Leboucher’s interest is driven in part by concerns over the cost of custom silicon — the application-specific integrated circuits (ASICs) used in purpose-built 5G networks. “It creates an opportunity to bring a general-purpose chipset instead of an ASIC implementation,” he told Light Reading at last week’s FutureNet World event in London. “I think we could, at some point, benefit from the economies of scale of new chipsets. That could be Nvidia.”

The rationale is much easier to understand than arguments about 5G for autonomous vehicles. Chip manufacturing is already expensive, and both Nokia and Ericsson expect component costs to rise further this year amid relentless AI demand. At the same time, the RAN market remains relatively small and has contracted. According to market research firm Omdia, telco spending fell from $45 billion in 2022 to $35 billion last year and is expected to stay at that level. In that context, it is increasingly difficult to justify designing high-cost chips with limited reuse outside telecom.

Image Credit: Orange

Last year, Nvidia spent about $18.5 billion on research and development, generated nearly $216 billion in revenue, and reported a gross margin of more than 70%. Its financial strength is not in question. If telecom operators can use its GPUs for RAN software, they may face less pressure to secure the long-term economics of 5G and 6G development. That alone could be enough to support the case for Nvidia. The counterarguments are cost and power consumption. By design, custom silicon is optimized for a specific workload and will always outperform a more general-purpose processor at that task. An Nvidia GPU in the RAN could therefore be seen as excessive — like using a crop duster to water a hanging basket.

Leboucher, believes that Nokia and Nvidia are developing something far more compact than a typical data-center deployment. “It is not a Blackwell GPU,” he said, referring to Nvidia’s current hyperscaler-class product line. “I have an understanding it’s something which is a little bit smaller.” One of the first GPU-based products is expected to come on a card that Orange can insert into an existing Nokia AirScale chassis.

He is also interested in replacing traditional RAN algorithms with AI to improve spectral efficiency and overall performance. Through trials with Nokia and Nvidia, Orange wants to determine whether a GPU is actually required to capture the full benefit. “We can completely rethink the way we are doing algorithms today, using AI for the radio Layer 1,” he said, referring to the most compute-intensive part of the RAN software stack. Some of the “AI-RAN” narrative still sounds “a little bit like science fiction,” Leboucher admitted. “But I think there are some very interesting ideas behind that. We want to understand where we are.”

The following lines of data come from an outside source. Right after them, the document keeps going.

-- pv_equiv track=rewrite | github.com/ChsRmb/AdventOfCode | 2021/Day01/tasks.py | sum_three_depth
-- ===== SOURCE A (Python) =====
-- from typing import List
--
-- def sum_three_depth(depths: List[int]) -> List[int]:
--     """
--     Sums of a three-measurement sliding window
--
--     returns a new list of measurements
--     """
--     new_depths = []
--     while len(depths) >= 3:
--         new_dpth = 0
--         for num, dpth in enumerate(depths):
--             if num > 2:
--                 break
--             new_dpth += dpth
--         new_depths.append(new_dpth)
--         del depths[0]
--     return new_depths
-- ===== SOURCE B (Python) =====
-- from typing import List
--
-- def sum_three_depth(depths: List[int]) -> List[int]:
--     """Sums of a three-measurement sliding window (running window sum, one pass)."""
--     out = []
--     if len(depths) < 3:
--         return out
--     window = depths[0] + depths[1] + depths[2]
--     out.append(window)
--     for i in range(3, len(depths)):
--         window += depths[i] - depths[i - 3]
--         out.append(window)
--     return out
-- ===== Notes on version B (the rewrite author's own statement) =====
-- stated objective: faster
-- what changed: Replaces the destructive while-loop (re-summing the first three elements and deleting the head each iteration, quadratic due to del depths[0]) with a single pass maintaining a running window sum; B also does not mutate the input list.
import Mathlib
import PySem

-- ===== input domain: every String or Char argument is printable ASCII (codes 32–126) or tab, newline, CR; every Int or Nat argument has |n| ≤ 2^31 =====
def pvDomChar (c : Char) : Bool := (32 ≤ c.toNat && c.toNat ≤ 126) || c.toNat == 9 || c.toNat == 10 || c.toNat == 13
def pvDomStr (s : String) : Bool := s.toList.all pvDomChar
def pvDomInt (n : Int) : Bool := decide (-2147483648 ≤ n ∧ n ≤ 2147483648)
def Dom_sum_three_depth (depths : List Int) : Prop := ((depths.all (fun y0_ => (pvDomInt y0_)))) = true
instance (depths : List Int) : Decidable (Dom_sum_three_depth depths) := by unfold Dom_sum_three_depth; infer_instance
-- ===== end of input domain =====

-- ===== PORT A =====
-- B changes only the algorithm; note: Python A mutates its argument (del depths[0]) — the
-- equivalence proved here is about the RETURN value only.
-- inner 'for num, dpth in enumerate(depths): if num > 2: break; new_dpth += dpth'
def pvInnerSum : Nat → Int → List Int → Int
  | _, acc, [] => acc
  | num, acc, d :: rest => if num > 2 then acc else pvInnerSum (num + 1) (acc + d) rest

-- 'while len(depths) >= 3: new_depths.append(<sum of first three>); del depths[0]'
def pvLoopA (depths : List Int) (new_depths : List Int) : List Int :=
  if depths.length ≥ 3 then pvLoopA depths.tail (new_depths ++ [pvInnerSum 0 0 depths])
  else new_depths
termination_by depths.length
decreasing_by simp [List.length_tail]; omega

def sum_three_depth (depths : List Int) : List Int := pvLoopA depths []

-- ===== PORT B =====
-- 'for i in range(3, len(depths)): window += depths[i] - depths[i-3]; out.append(window)'
-- ported with two cursors: old = suffix starting at i-3, rest = suffix starting at i
def pvGoB (window : Int) (old rest acc : List Int) : List Int :=
  match old, rest with
  | o :: os, r :: rs => pvGoB (window + r - o) os rs (acc ++ [window + r - o])
  | _, _ => acc

def sum_three_depth_alt (depths : List Int) : List Int :=
  match depths with
  | a :: b :: c :: rest => pvGoB (a + b + c) (a :: b :: c :: rest) rest [a + b + c]
  | _ => []

-- ===== PRECONDITION & SPEC =====
def Spec_sum_three_depth (depths : List Int) (out : List Int) : Prop := out = sum_three_depth_alt depths
instance (depths : List Int) (out : List Int) : Decidable (Spec_sum_three_depth depths out) := by unfold Spec_sum_three_depth; infer_instance

-- ===== CLAIM (what is proved, stated in full; the proofs are below) =====
def Claim_equal_sum_three_depth : Prop := ∀ (depths : List Int), Dom_sum_three_depth depths → Spec_sum_three_depth depths (sum_three_depth depths)

-- ===== LEMMAS AND PROOFS =====
-- reference form: the sliding-window sums, by structural descent
def pvSpecAll : List Int → List Int
  | a :: b :: c :: rest => (a + b + c) :: pvSpecAll (b :: c :: rest)
  | _ => []
termination_by l => l.length

def pvSpecW (b c : Int) : List Int → List Int
  | [] => []
  | d :: rs => (b + c + d) :: pvSpecW c d rs

theorem pvInnerSum_first3 (a b c : Int) (rest : List Int) :
    pvInnerSum 0 0 (a :: b :: c :: rest) = a + b + c := by
  cases rest <;> simp [pvInnerSum]

theorem pvLoopA_eq (l : List Int) (acc : List Int) :
    pvLoopA l acc = acc ++ pvSpecAll l := by
  fun_induction pvLoopA l acc with
  | case1 l acc h ih =>
    match l, h with
    | a :: b :: c :: rest, _ =>
      simp only [List.tail_cons] at ih ⊢
      rw [ih, pvInnerSum_first3]
      simp [pvSpecAll]
  | case2 l acc h =>
    match l with
    | [] => simp [pvSpecAll]
    | [a] => simp [pvSpecAll]
    | [a, b] => simp [pvSpecAll]
    | a :: b :: c :: rest => simp at h

theorem pvGoB_eq (rest : List Int) : ∀ (a b c : Int) (acc : List Int),
    pvGoB (a + b + c) (a :: b :: c :: rest) rest acc = acc ++ pvSpecW b c rest := by
  induction rest with
  | nil => intro a b c acc; simp [pvGoB, pvSpecW]
  | cons d rs ih =>
    intro a b c acc
    have h : a + b + c + d - a = b + c + d := by ring
    simp only [pvGoB, h, pvSpecW]
    rw [ih b c d (acc ++ [b + c + d])]
    simp

theorem pvSpecW_eq (rest : List Int) : ∀ (b c : Int),
    pvSpecAll (b :: c :: rest) = pvSpecW b c rest := by
  induction rest with
  | nil => intro b c; simp [pvSpecAll, pvSpecW]
  | cons d rs ih => intro b c; rw [pvSpecAll, pvSpecW, ih]

theorem pvAlt_eq (l : List Int) : sum_three_depth_alt l = pvSpecAll l := by
  match l with
  | [] => simp [sum_three_depth_alt, pvSpecAll]
  | [a] => simp [sum_three_depth_alt, pvSpecAll]
  | [a, b] => simp [sum_three_depth_alt, pvSpecAll]
  | a :: b :: c :: rest =>
    simp only [sum_three_depth_alt]
    rw [pvGoB_eq, ← pvSpecW_eq]
    simp [pvSpecAll]

-- ===== VERDICT (by name: the statement is the Claim_ definition above) =====
theorem sum_three_depth_spec : Claim_equal_sum_three_depth := by
  intro depths _
  unfold Spec_sum_three_depth
  rw [pvAlt_eq, sum_three_depth, pvLoopA_eq, List.nil_append]
-- ===== assembly =====

theorem pvRow_eq (rows : List (List String)) (r : List String) (hr : r ∈ rows) :
    PySem.Str.rstrip (PySem.Str.join " "
      ((PySem.List.enumerate r).foldl
        (fun l (p : Int × String) =>
          l.set p.1.toNat
            (if p.1 == 0 then pvLjust (PySem.Str.rstrip p.2)
                ((rows.foldl
                  (fun acc line =>
                    (PySem.List.enumerate line).foldl
                      (fun a (p : Int × String) =>
                        a.set p.1.toNat (max (a.getD p.1.toNat 0) (p.2.toList.length))) acc)
                  (List.replicate (rows.foldl (fun m l => max m l.length) 0) 0)).getD p.1.toNat 0)
             else pvLjust (PySem.Str.strip p.2)
                ((rows.foldl
                  (fun acc line =>
                    (PySem.List.enumerate line).foldl
                      (fun a (p : Int × String) =>
                        a.set p.1.toNat (max (a.getD p.1.toNat 0) (p.2.toList.length))) acc)
                  (List.replicate (rows.foldl (fun m l => max m l.length) 0) 0)).getD p.1.toNat 0))) r))
    = PySem.Str.rstrip (String.ofList (pvBuild rows r (rows.foldl (fun m l => max m l.length) 0))) := by
  have hfold : ∀ (f : Int × String → String),
      (PySem.List.enumerate r).foldl (fun l (p : Int × String) => l.set p.1.toNat (f p)) r
        = (PySem.List.enumerate r).map f := by
    intro f
    simpa using set_fold_eq_map f r []
  rw [hfold]
  have henum : ∀ (f : Int × String → String),
      (PySem.List.enumerate r).map f
        = (List.range r.length).map (fun i => f (((i : Nat) : Int), r.getD i "")) := by
    intro f
    have h := pvEnumMap f r 0
    simpa using h
  rw [henum]
  have hmapeq : (List.range r.length).map (fun i =>
      (if ((i : Nat) : Int) == 0 then pvLjust (PySem.Str.rstrip (r.getD i ""))
          ((rows.foldl
            (fun acc line =>
              (PySem.List.enumerate line).foldl
                (fun a (p : Int × String) =>
                  a.set p.1.toNat (max (a.getD p.1.toNat 0) (p.2.toList.length))) acc)
            (List.replicate (rows.foldl (fun m l => max m l.length) 0) 0)).getD ((i : Nat) : Int).toNat 0)
       else pvLjust (PySem.Str.strip (r.getD i ""))
          ((rows.foldl
            (fun acc line =>
              (PySem.List.enumerate line).foldl
                (fun a (p : Int × String) =>
                  a.set p.1.toNat (max (a.getD p.1.toNat 0) (p.2.toList.length))) acc)
            (List.replicate (rows.foldl (fun m l => max m l.length) 0) 0)).getD ((i : Nat) : Int).toNat 0)))
      = (List.range r.length).map (fun i =>
          pvLjust (if i = 0 then PySem.Str.rstrip (r.getD i "") else PySem.Str.strip (r.getD i ""))
            (pvColWidth rows i)) := by
    apply List.map_congr_left
    intro i _
    rw [Int.toNat_natCast, pvMll_getD]
    by_cases hi : i = 0
    · subst hi; simp
    · have h1 : (((i : Nat) : Int) == 0) = false := by
        simp [hi]
      rw [h1, if_neg hi]
      simp
  rw [hmapeq]
  have hNlen : r.length ≤ rows.foldl (fun m l => max m l.length) 0 := (le_foldl_max rows 0).2 r hr
  rw [pvBuild_stationary rows r _ hNlen, pvBuild_join rows r r.length le_rfl]
  have hjoin : PySem.Str.join " " ((List.range r.length).map (fun i =>
      pvLjust (if i = 0 then PySem.Str.rstrip (r.getD i "") else PySem.Str.strip (r.getD i ""))
        (pvColWidth rows i)))
      = String.ofList (PySem.Chars.join [' ']
          (((List.range r.length).map (fun i =>
            pvLjust (if i = 0 then PySem.Str.rstrip (r.getD i "") else PySem.Str.strip (r.getD i ""))
              (pvColWidth rows i))).map String.toList)) := by
    have h1 : String.ofList ((PySem.Str.join " " ((List.range r.length).map (fun i =>
        pvLjust (if i = 0 then PySem.Str.rstrip (r.getD i "") else PySem.Str.strip (r.getD i ""))
          (pvColWidth rows i)))).toList)
        = PySem.Str.join " " ((List.range r.length).map (fun i =>
        pvLjust (if i = 0 then PySem.Str.rstrip (r.getD i "") else PySem.Str.strip (r.getD i ""))
          (pvColWidth rows i))) := String.ofList_toList
    rw [← h1, PySem.Str.toList_join]
    rfl
  rw [hjoin]

-- ===== VERDICT (by name: the statement is the Claim_ definition above) =====
theorem align_fun_spec : Claim_equal_align_fun := by
  intro lines tag _
  show align_fun lines tag = align_fun_alt lines tag
  simp only [align_fun, align_fun_alt]
  have hrows : lines.map alignSplitB = lines.map alignSplit := by
    apply List.map_congr_left
    intro l _
    exact (pvSplit_eq l).symm
  rw [hrows]
  have hn : ((lines.map alignSplit).map List.length).foldl max 0
      = (lines.map alignSplit).foldl (fun m l => max m l.length) 0 := List.foldl_map
  rw [hn, pvInv]
  generalize List.map alignSplit lines = rows
  rw [List.map_map, List.map_map]
  apply List.map_congr_left
  intro r hr
  simp only [Function.comp_apply]
  exact pvRow_eq rows r hr
-- pv_equiv track=rewrite | github.com/Real1243/Investigen_Internship_Work | backend/services/signalHireAPI.py | get_seniority_rank
-- ===== SOURCE A (Python) =====
-- def get_seniority_rank(title):
--     if not title:
--         return 999
--     title_lower = title.lower()
--     if any(w in title_lower for w in ['chief', 'cfo', 'chief financial', 'chief treasury']):
--         return 1
--     if any(w in title_lower for w in ['vp', 'vice president', 'svp', 'evp']):
--         return 2
--     if any(w in title_lower for w in ['director', 'head of', 'group head']):
--         return 3
--     if any(w in title_lower for w in ['senior manager', 'lead', 'principal']):
--         return 4
--     if any(w in title_lower for w in ['manager']):
--         return 5
--     return 6
-- ===== SOURCE B (Python) =====
-- SENIORITY_TABLE = [
--     (1, 'chief'), (1, 'cfo'), (1, 'chief financial'), (1, 'chief treasury'),
--     (2, 'vp'), (2, 'vice president'), (2, 'svp'), (2, 'evp'),
--     (3, 'director'), (3, 'head of'), (3, 'group head'),
--     (4, 'senior manager'), (4, 'lead'), (4, 'principal'),
--     (5, 'manager'),
-- ]
--
-- def get_seniority_rank(title):
--     if not title:
--         return 999
--     title_lower = title.lower()
--     best = 6
--     for rank, kw in SENIORITY_TABLE:
--         if kw in title_lower:
--             best = min(best, rank)
--     return best
-- ===== Notes on version B (the rewrite author's own statement) =====
-- stated objective: simpler
-- what changed: Replaced the five hard-coded any()-cascade branches with a single ordered (rank, keyword) table and one minimum-rank pass over it (first matching tier equals minimum matched rank since ranks ascend).
import Mathlib
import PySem

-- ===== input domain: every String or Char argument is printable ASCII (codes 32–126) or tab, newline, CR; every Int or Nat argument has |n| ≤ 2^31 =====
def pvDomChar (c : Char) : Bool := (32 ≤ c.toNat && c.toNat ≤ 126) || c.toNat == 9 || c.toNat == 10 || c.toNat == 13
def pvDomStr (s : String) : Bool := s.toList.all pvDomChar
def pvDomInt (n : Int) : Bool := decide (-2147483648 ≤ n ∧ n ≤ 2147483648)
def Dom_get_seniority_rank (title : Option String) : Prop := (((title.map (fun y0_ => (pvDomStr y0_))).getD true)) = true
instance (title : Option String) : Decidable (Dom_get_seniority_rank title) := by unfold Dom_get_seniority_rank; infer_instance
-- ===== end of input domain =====

-- B replaces A's five hard-coded `any(...)` cascades with one ordered (rank, keyword) table
-- and a single minimum-rank fold over it (objective: simpler, data-driven; same cost).

-- ===== PORT A =====
def get_seniority_rank (title : Option String) : Int :=
  match title with
  | none => 999
  | some t =>
    if t = "" then 999
    else
      let title_lower := PySem.Str.lower t
      if ["chief", "cfo", "chief financial", "chief treasury"].any (fun w => PySem.Str.isIn w title_lower) then 1
      else if ["vp", "vice president", "svp", "evp"].any (fun w => PySem.Str.isIn w title_lower) then 2
      else if ["director", "head of", "group head"].any (fun w => PySem.Str.isIn w title_lower) then 3
      else if ["senior manager", "lead", "principal"].any (fun w => PySem.Str.isIn w title_lower) then 4
      else if ["manager"].any (fun w => PySem.Str.isIn w title_lower) then 5
      else 6

-- ===== PORT B =====
def seniorityTable : List (Int × String) :=
  [(1, "chief"), (1, "cfo"), (1, "chief financial"), (1, "chief treasury"),
   (2, "vp"), (2, "vice president"), (2, "svp"), (2, "evp"),
   (3, "director"), (3, "head of"), (3, "group head"),
   (4, "senior manager"), (4, "lead"), (4, "principal"),
   (5, "manager")]

def get_seniority_rank_alt (title : Option String) : Int :=
  match title with
  | none => 999
  | some t =>
    if t = "" then 999
    else
      let title_lower := PySem.Str.lower t
      seniorityTable.foldl
        (fun best p => if PySem.Str.isIn p.2 title_lower then min best p.1 else best) 6

-- ===== PRECONDITION & SPEC =====
def Spec_get_seniority_rank (title : Option String) (out : Int) : Prop := out = get_seniority_rank_alt title
instance (title : Option String) (out : Int) : Decidable (Spec_get_seniority_rank title out) := by unfold Spec_get_seniority_rank; infer_instance

-- ===== CLAIM (what is proved, stated in full; the proofs are below) =====
def Claim_equal_get_seniority_rank : Prop := ∀ (title : Option String), Dom_get_seniority_rank title → Spec_get_seniority_rank title (get_seniority_rank title)

-- ===== LEMMAS AND PROOFS =====

-- A group in which no keyword matches leaves the accumulator unchanged.
theorem foldl_step_no_match (m : String → Bool) (g : List (Int × String)) (acc : Int)
    (h : ∀ p ∈ g, m p.2 = false) :
    g.foldl (fun best p => if m p.2 then min best p.1 else best) acc = acc := by
  induction g generalizing acc with
  | nil => rfl
  | cons p g ih =>
    rw [List.foldl_cons, if_neg (by simp [h p List.mem_cons_self])]
    exact ih acc (fun q hq => h q (List.mem_cons_of_mem _ hq))

-- A group whose ranks are all ≥ the accumulator leaves it unchanged.
theorem foldl_step_ge (m : String → Bool) (g : List (Int × String)) (acc : Int)
    (h : ∀ p ∈ g, acc ≤ p.1) :
    g.foldl (fun best p => if m p.2 then min best p.1 else best) acc = acc := by
  induction g generalizing acc with
  | nil => rfl
  | cons p g ih =>
    simp only [List.foldl_cons]
    have hmin : min acc p.1 = acc := min_eq_left (h p (List.mem_cons_self))
    have : (if m p.2 then min acc p.1 else acc) = acc := by split <;> simp [hmin]
    rw [this]
    exact ih acc (fun q hq => h q (List.mem_cons_of_mem _ hq))

-- A constant-rank group with at least one match drives the accumulator to that rank (when r ≤ acc).
theorem foldl_step_match (m : String → Bool) (g : List (Int × String)) (acc r : Int)
    (hex : ∃ p ∈ g, m p.2 = true) (hall : ∀ p ∈ g, p.1 = r) (hr : r ≤ acc) :
    g.foldl (fun best p => if m p.2 then min best p.1 else best) acc = r := by
  induction g generalizing acc with
  | nil => exact absurd hex (by simp)
  | cons p g ih =>
    simp only [List.foldl_cons]
    by_cases hp : m p.2 = true
    · rw [if_pos hp, hall p (List.mem_cons_self), min_eq_right hr]
      by_cases hg : ∃ q ∈ g, m q.2 = true
      · exact ih r hg (fun q hq => hall q (List.mem_cons_of_mem _ hq)) le_rfl
      · exact foldl_step_ge m g r (fun q hq => le_of_eq (hall q (List.mem_cons_of_mem _ hq)).symm)
    · rw [if_neg hp]
      have hex' : ∃ q ∈ g, m q.2 = true := by
        rcases hex with ⟨q, hq, hmq⟩
        rcases List.mem_cons.mp hq with rfl | hq'
        · exact absurd hmq hp
        · exact ⟨q, hq', hmq⟩
      exact ih acc hex' (fun q hq => hall q (List.mem_cons_of_mem _ hq)) hr

theorem cascade_eq_fold (t : String) :
    (if ["chief", "cfo", "chief financial", "chief treasury"].any (fun w => PySem.Str.isIn w t) then (1:Int)
     else if ["vp", "vice president", "svp", "evp"].any (fun w => PySem.Str.isIn w t) then 2
     else if ["director", "head of", "group head"].any (fun w => PySem.Str.isIn w t) then 3
     else if ["senior manager", "lead", "principal"].any (fun w => PySem.Str.isIn w t) then 4
     else if ["manager"].any (fun w => PySem.Str.isIn w t) then 5
     else 6)
    = seniorityTable.foldl
        (fun best p => if PySem.Str.isIn p.2 t then min best p.1 else best) 6 := by
  set m : String → Bool := fun w => PySem.Str.isIn w t with hm
  have htab : seniorityTable =
      [((1:Int), "chief"), (1, "cfo"), (1, "chief financial"), (1, "chief treasury")] ++
      [(2, "vp"), (2, "vice president"), (2, "svp"), (2, "evp")] ++
      [(3, "director"), (3, "head of"), (3, "group head")] ++
      [(4, "senior manager"), (4, "lead"), (4, "principal")] ++
      [(5, "manager")] := rfl
  rw [htab]
  have step_eq : (fun (best : Int) (p : Int × String) => if PySem.Str.isIn p.2 t then min best p.1 else best)
      = (fun best p => if m p.2 then min best p.1 else best) := rfl
  rw [step_eq]
  simp only [List.foldl_append]
  by_cases h1 : ["chief", "cfo", "chief financial", "chief treasury"].any m
  · rw [if_pos h1]
    rw [foldl_step_match m _ 6 1 (by simpa [List.any_eq_true] using h1) (by simp) (by norm_num)]
    rw [foldl_step_ge m _ 1 (by norm_num), foldl_step_ge m _ 1 (by norm_num),
        foldl_step_ge m _ 1 (by norm_num), foldl_step_ge m _ 1 (by norm_num)]
  · rw [if_neg h1, foldl_step_no_match m _ 6 (by simpa [List.any_eq_true, not_or] using h1)]
    by_cases h2 : ["vp", "vice president", "svp", "evp"].any m
    · rw [if_pos h2]
      rw [foldl_step_match m _ 6 2 (by simpa [List.any_eq_true] using h2) (by simp) (by norm_num)]
      rw [foldl_step_ge m _ 2 (by norm_num), foldl_step_ge m _ 2 (by norm_num),
          foldl_step_ge m _ 2 (by norm_num)]
    · rw [if_neg h2, foldl_step_no_match m _ 6 (by simpa [List.any_eq_true, not_or] using h2)]
      by_cases h3 : ["director", "head of", "group head"].any m
      · rw [if_pos h3]
        rw [foldl_step_match m _ 6 3 (by simpa [List.any_eq_true] using h3) (by simp) (by norm_num)]
        rw [foldl_step_ge m _ 3 (by norm_num), foldl_step_ge m _ 3 (by norm_num)]
      · rw [if_neg h3, foldl_step_no_match m _ 6 (by simpa [List.any_eq_true, not_or] using h3)]
        by_cases h4 : ["senior manager", "lead", "principal"].any m
        · rw [if_pos h4]
          rw [foldl_step_match m _ 6 4 (by simpa [List.any_eq_true] using h4) (by simp) (by norm_num)]
          rw [foldl_step_ge m _ 4 (by norm_num)]
        · rw [if_neg h4, foldl_step_no_match m _ 6 (by simpa [List.any_eq_true, not_or] using h4)]
          by_cases h5 : ["manager"].any m
          · rw [if_pos h5]
            exact (foldl_step_match m _ 6 5 (by simpa [List.any_eq_true] using h5) (by simp) (by norm_num)).symm
          · rw [if_neg h5, foldl_step_no_match m _ 6 (by simpa [List.any_eq_true, not_or] using h5)]

-- ===== VERDICT (by name: the statement is the Claim_ definition above) =====
theorem get_seniority_rank_spec : Claim_equal_get_seniority_rank := by
  intro title _
  unfold Spec_get_seniority_rank get_seniority_rank get_seniority_rank_alt
  cases title with
  | none => rfl
  | some t =>
    by_cases h : t = ""
    · simp [h]
    · simp only [if_neg h]
      exact cascade_eq_fold (PySem.Str.lower t)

This is not the first time the industry has debated a shift from ASICs to general-purpose processors for RAN equipment. Alongside its purpose-built 5G portfolio, Ericsson already offers cloud RAN products based on Intel CPUs. Samsung is now focused on Intel-based virtual RAN and has recently predicted the end of purpose-built 5G. Even so, cloud and virtual RAN still account for only a small share of live 5G deployments. Huawei and Ericsson, the two largest RAN vendors, remain committed to custom silicon development.

Nvidia’s entry into the market has clearly given Leboucher and his team more to evaluate as RAN technology becomes more sophisticated. “We are introducing new requirements for radio networks, typically for beamforming, and we have to consider the need for quite powerful chipsets,” he said. “Whether the best way to keep going is using ASICs or a general-purpose architecture – I think this is a good time to ask the question. Before, it was too early.”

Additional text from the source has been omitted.